§ **Provided material**
-- pv_equiv track=rewrite | github.com/Hbos123/Chess-GPT | backend/tools/game_select.py | _normalize_time_category
-- ===== SOURCE A (Python) =====
-- from typing import Any, Dict, List, Optional, Tuple
--
-- def _as_lower_str(x: Any) -> str:
--     try:
--         return str(x or "").strip().lower()
--     except Exception:
--         return ""
--
-- def _normalize_time_category(x: Any) -> str:
--     """
--     Normalize user/tool filter values into our canonical time categories:
--     bullet | blitz | rapid | classical | daily
--     """
--     s = _as_lower_str(x)
--     if not s:
--         return ""
--     # common variants
--     if "correspond" in s or "daily" in s:
--         return "daily"
--     if "bullet" in s:
--         return "bullet"
--     if "blitz" in s:
--         return "blitz"
--     if "rapid" in s:
--         return "rapid"
--     if "classical" in s or "standard" in s:
--         return "classical"
--     # Sometimes the filter might be like "rapid_game" / "bullet_game"
--     if s.endswith("_game"):
--         return _normalize_time_category(s[:-5])
--     return s
-- ===== SOURCE B (Python) =====
-- from typing import Any
--
-- def _as_lower_str(x: Any) -> str:
--     try:
--         return str(x or "").strip().lower()
--     except Exception:
--         return ""
--
-- _CATEGORY_TABLE = [
--     (("correspond", "daily"), "daily"),
--     (("bullet",), "bullet"),
--     (("blitz",), "blitz"),
--     (("rapid",), "rapid"),
--     (("classical", "standard"), "classical"),
-- ]
--
-- def _normalize_time_category(x: Any) -> str:
--     s = _as_lower_str(x)
--     if not s:
--         return ""
--     for aliases, cat in _CATEGORY_TABLE:
--         if any(a in s for a in aliases):
--             return cat
--     # iterative version of A's "_game" tail recursion
--     while s.endswith("_game"):
--         s = s[:-5].strip()
--     return s
-- ===== Notes on version B (the rewrite author's own statement) =====
-- stated objective: idiomatic
-- what changed: Replaces A's hard-coded if-elif chain of substring tests with a first-match scan over a data-driven alias table, and replaces A's tail recursion for stripping the game suffix with an iterative while loop.
import Mathlib
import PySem

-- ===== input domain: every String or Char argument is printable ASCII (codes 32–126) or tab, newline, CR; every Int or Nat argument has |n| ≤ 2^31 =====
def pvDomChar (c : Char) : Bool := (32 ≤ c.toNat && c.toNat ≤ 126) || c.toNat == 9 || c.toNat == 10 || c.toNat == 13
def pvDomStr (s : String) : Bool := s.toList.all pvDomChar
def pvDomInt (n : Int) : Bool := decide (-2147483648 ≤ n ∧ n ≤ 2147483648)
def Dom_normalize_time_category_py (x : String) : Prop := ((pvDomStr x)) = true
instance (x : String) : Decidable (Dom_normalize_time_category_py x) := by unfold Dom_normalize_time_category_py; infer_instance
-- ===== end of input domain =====

-- B replaces A's if-chain by a first-match scan over an alias table and A's game-suffix tail recursion
-- by an iterative strip loop (objective: idiomatic / data-driven; same cost).
-- Equivalence is about the RETURN value; neither program mutates its argument.

-- ===== PORT A =====
-- _as_lower_str on a str argument: str(x or "") is x itself (the only falsy str is ""), then .strip().lower()
def pvAsLower (s : List Char) : List Char := PySem.Chars.lower (PySem.Chars.strip s)

-- termination helpers (cited by name in the ports' decreasing_by)
theorem pvStripLenLe (s : List Char) : (PySem.Chars.strip s).length ≤ s.length := by
  unfold PySem.Chars.strip PySem.Chars.rstrip PySem.Chars.lstrip
  have h1 := List.length_dropWhile_le PySem.Chars.isspace s
  have h2 := List.length_dropWhile_le PySem.Chars.isspace (List.dropWhile PySem.Chars.isspace s).reverse
  simp at h2 ⊢
  omega

theorem pvAsLowerLenLe (s : List Char) : (pvAsLower s).length ≤ s.length := by
  unfold pvAsLower PySem.Chars.lower
  simpa using pvStripLenLe s

theorem pvSliceGameLen (s : List Char) (h : PySem.Chars.endswith s "_game".toList = true) :
    (PySem.Chars.slice s none (some (-5))).length = s.length - 5 ∧ 5 ≤ s.length := by
  have hsuf : "_game".toList <:+ s := (PySem.Chars.endswith_iff s "_game".toList).mp h
  have hlen : 5 ≤ s.length := by simpa using hsuf.length_le
  rw [PySem.Chars.slice_eq_listSlice, PySem.List.slice_to_neg_ofNat s 5 (by omega)]
  simp [hlen]

theorem pvRecLen (x : List Char) (h : PySem.Chars.endswith (pvAsLower x) "_game".toList = true) :
    (PySem.Chars.slice (pvAsLower x) none (some (-5))).length < x.length := by
  obtain ⟨h1, h2⟩ := pvSliceGameLen (pvAsLower x) h
  have := pvAsLowerLenLe x
  omega

def pvNormA (x : List Char) : List Char :=
  let s := pvAsLower x
  if s.isEmpty then []
  else if PySem.Chars.isIn "correspond".toList s || PySem.Chars.isIn "daily".toList s then "daily".toList
  else if PySem.Chars.isIn "bullet".toList s then "bullet".toList
  else if PySem.Chars.isIn "blitz".toList s then "blitz".toList
  else if PySem.Chars.isIn "rapid".toList s then "rapid".toList
  else if PySem.Chars.isIn "classical".toList s || PySem.Chars.isIn "standard".toList s then "classical".toList
  else if h : PySem.Chars.endswith s "_game".toList = true then pvNormA (PySem.Chars.slice s none (some (-5)))
  else s
termination_by x.length
decreasing_by exact pvRecLen x h

def normalize_time_category_py (x : String) : String := String.ofList (pvNormA x.toList)

-- ===== PORT B =====
def pvTable : List (List (List Char) × List Char) :=
  [ (["correspond".toList, "daily".toList], "daily".toList),
    (["bullet".toList], "bullet".toList),
    (["blitz".toList], "blitz".toList),
    (["rapid".toList], "rapid".toList),
    (["classical".toList, "standard".toList], "classical".toList) ]

-- the table scan loop of Source B, returning at the first matching row
def pvScan : List (List (List Char) × List Char) → List Char → Option (List Char)
  | [], _ => none
  | (aliases, cat) :: rest, s =>
      if aliases.any (fun a => PySem.Chars.isIn a s) then some cat else pvScan rest s

-- the game-suffix-stripping while loop of Source B
def pvStripGame (s : List Char) : List Char :=
  if h : PySem.Chars.endswith s "_game".toList = true then
    pvStripGame (PySem.Chars.strip (PySem.Chars.slice s none (some (-5))))
  else s
termination_by s.length
decreasing_by
  obtain ⟨h1, h2⟩ := pvSliceGameLen s h
  have := pvStripLenLe (PySem.Chars.slice s none (some (-5)))
  omega

def pvNormB (x : List Char) : List Char :=
  let s := pvAsLower x
  if s.isEmpty then []
  else
    match pvScan pvTable s with
    | some cat => cat
    | none => pvStripGame s

def normalize_time_category_py_alt (x : String) : String := String.ofList (pvNormB x.toList)

-- ===== PRECONDITION & SPEC =====
def Spec_normalize_time_category_py (x : String) (out : String) : Prop := out = normalize_time_category_py_alt x
instance (x : String) (out : String) : Decidable (Spec_normalize_time_category_py x out) := by unfold Spec_normalize_time_category_py; infer_instance

-- ===== CLAIM (what is proved, stated in full; the proofs are below) =====
def Claim_equal_normalize_time_category_py : Prop := ∀ (x : String), Dom_normalize_time_category_py x → Spec_normalize_time_category_py x (normalize_time_category_py x)

-- ===== LEMMAS AND PROOFS =====
theorem pvLowerCharIdem (c : Char) : PySem.Chars.lowerChar (PySem.Chars.lowerChar c) = PySem.Chars.lowerChar c := by
  unfold PySem.Chars.lowerChar PySem.Chars.isupper
  split_ifs with h1 h2
  · exfalso
    simp only [Bool.and_eq_true, decide_eq_true_eq] at h1 h2
    obtain ⟨ha, hb⟩ := h1
    rw [Char.le_def] at ha hb
    have h90 : c.toNat ≤ ((90:UInt32)).toNat := by simpa [UInt32.le_iff_toNat_le] using hb
    have h65 : ((65:UInt32)).toNat ≤ c.toNat := by simpa [UInt32.le_iff_toNat_le] using ha
    simp only [UInt32.toNat_ofNat] at h90 h65
    have hv : Nat.isValidChar (c.toNat + 32) := by left; omega
    have ht : (Char.ofNat (c.toNat + 32)).toNat = c.toNat + 32 := by
      rw [Char.toNat_ofNat, if_pos hv]
    obtain ⟨_, hb2⟩ := h2
    rw [Char.le_def] at hb2
    have h90b : (Char.ofNat (c.toNat + 32)).toNat ≤ ((90:UInt32)).toNat := by
      simpa [UInt32.le_iff_toNat_le] using hb2
    simp only [UInt32.toNat_ofNat] at h90b
    omega
  · rfl
  · rfl

theorem pvMemLowerFixed {c : Char} {s : List Char} (h : c ∈ PySem.Chars.lower s) :
    PySem.Chars.lowerChar c = c := by
  unfold PySem.Chars.lower at h
  obtain ⟨d, _, rfl⟩ := List.mem_map.mp h
  exact pvLowerCharIdem d

theorem pvLowerFixedEq {l : List Char} (h : ∀ c ∈ l, PySem.Chars.lowerChar c = c) :
    PySem.Chars.lower l = l := by
  unfold PySem.Chars.lower
  simpa using List.map_congr_left h

theorem pvStripInfix (s : List Char) : PySem.Chars.strip s <:+: s := by
  unfold PySem.Chars.strip PySem.Chars.rstrip PySem.Chars.lstrip
  have h1 : List.dropWhile PySem.Chars.isspace s <:+ s := List.dropWhile_suffix _
  have h2 : (List.dropWhile PySem.Chars.isspace (List.dropWhile PySem.Chars.isspace s).reverse).reverse
      <+: List.dropWhile PySem.Chars.isspace s := by
    have := (List.dropWhile_suffix (l := (List.dropWhile PySem.Chars.isspace s).reverse) PySem.Chars.isspace).reverse
    simpa using this
  exact h2.isInfix.trans h1.isInfix

theorem pvIsInFalseMono {a u s : List Char} (hus : u <:+: s)
    (h : PySem.Chars.isIn a s = false) : PySem.Chars.isIn a u = false := by
  rw [PySem.Chars.isIn_eq_false_iff] at h ⊢
  exact fun hin => h (hin.trans hus)

theorem pvSliceGameInfix (s : List Char) : PySem.Chars.slice s none (some (-5)) <:+: s := by
  rw [PySem.Chars.slice_eq_listSlice, show ((-5 : Int)) = (-(5:Nat) : Int) by norm_num]
  unfold PySem.List.slice
  exact (List.take_prefix _ _).isInfix

-- the while-loop body seen from A's side: one unfolding of pvStripGame
theorem pvStripGame_step (s : List Char) (h : PySem.Chars.endswith s "_game".toList = true) :
    pvStripGame s = pvStripGame (PySem.Chars.strip (PySem.Chars.slice s none (some (-5)))) := by
  rw [pvStripGame, dif_pos h]

theorem pvStripGame_stop (s : List Char) (h : ¬ PySem.Chars.endswith s "_game".toList = true) :
    pvStripGame s = s := by
  rw [pvStripGame, dif_neg h]

theorem pvMain : ∀ (n : ℕ) (x : List Char), x.length ≤ n → pvNormA x = pvNormB x := by
  intro n
  induction n with
  | zero =>
    intro x hx
    have hx0 : x = [] := List.length_eq_zero_iff.mp (Nat.le_zero.mp hx)
    subst hx0
    rw [pvNormA]
    simp [pvNormB, pvAsLower, PySem.Chars.strip, PySem.Chars.lstrip, PySem.Chars.rstrip,
      PySem.Chars.lower]
  | succ n ih =>
    intro x hx
    rw [pvNormA]
    unfold pvNormB
    set s := pvAsLower x with hs_def
    by_cases hs : s.isEmpty
    · simp [hs]
    · simp only [hs, Bool.false_eq_true, if_false]
      simp only [pvTable, pvScan, List.any_cons, List.any_nil, Bool.or_false]
      split_ifs with h1 h2 h3 h4 h5 h6
      · rfl
      · rfl
      · rfl
      · rfl
      · rfl
      · -- A recurses on t := s[:-5]; B's while loop takes one step to strip t
        show pvNormA (PySem.Chars.slice s none (some (-5))) = pvStripGame s
        set t := PySem.Chars.slice s none (some (-5)) with ht_def
        have htlen : t.length < x.length := by
          rw [ht_def, hs_def]; exact pvRecLen x h6
        rw [ih t (by omega)]
        set u := PySem.Chars.strip t with hu_def
        have hts : t <:+: s := pvSliceGameInfix s
        have hus : u <:+: s := (pvStripInfix t).trans hts
        have hfix : ∀ c ∈ u, PySem.Chars.lowerChar c = c := by
          intro c hc
          have hcs : c ∈ s := hus.subset hc
          rw [hs_def] at hcs
          exact pvMemLowerFixed hcs
        have hAL : pvAsLower t = u := by
          rw [pvAsLower, ← hu_def]
          exact pvLowerFixedEq hfix
        rw [pvStripGame_step s h6, ← hu_def]
        unfold pvNormB
        rw [hAL]
        have hscanu : pvScan pvTable u = none := by
          simp only [pvTable, pvScan, List.any_cons, List.any_nil, Bool.or_false]
          rw [if_neg, if_neg, if_neg, if_neg, if_neg]
          all_goals
            simp only [Bool.or_eq_true, not_or, Bool.not_eq_true] at h1 h2 h3 h4 h5 ⊢
          · exact ⟨pvIsInFalseMono hus h5.1, pvIsInFalseMono hus h5.2⟩
          · exact pvIsInFalseMono hus h4
          · exact pvIsInFalseMono hus h3
          · exact pvIsInFalseMono hus h2
          · exact ⟨pvIsInFalseMono hus h1.1, pvIsInFalseMono hus h1.2⟩
        by_cases hu : u.isEmpty
        · have hu0 : u = [] := by simpa [List.isEmpty_iff] using hu
          rw [hu0, pvStripGame_stop [] (by decide)]
          simp
        · simp only [hu, Bool.false_eq_true, if_false]
          rw [hscanu]
      · exact (pvStripGame_stop s h6).symm

-- ===== VERDICT (by name: the statement is the Claim_ definition above) =====
theorem normalize_time_category_py_spec : Claim_equal_normalize_time_category_py := by
  intro x _
  unfold Spec_normalize_time_category_py normalize_time_category_py normalize_time_category_py_alt
  rw [pvMain x.toList.length x.toList le_rfl]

§ **Action item**
The lines to extract from the data above begin with the line containing "have hscanu : pvScan" and end with the line containing "pvIsInFalseMono hus h2". Extract them exactly, including both.

§ **Output of the exercise**
        have hscanu : pvScan pvTable u = none := by
          simp only [pvTable, pvScan, List.any_cons, List.any_nil, Bool.or_false]
          rw [if_neg, if_neg, if_neg, if_neg, if_neg]
          all_goals
            simp only [Bool.or_eq_true, not_or, Bool.not_eq_true] at h1 h2 h3 h4 h5 ⊢
          · exact ⟨pvIsInFalseMono hus h5.1, pvIsInFalseMono hus h5.2⟩
          · exact pvIsInFalseMono hus h4
          · exact pvIsInFalseMono hus h3
          · exact pvIsInFalseMono hus h2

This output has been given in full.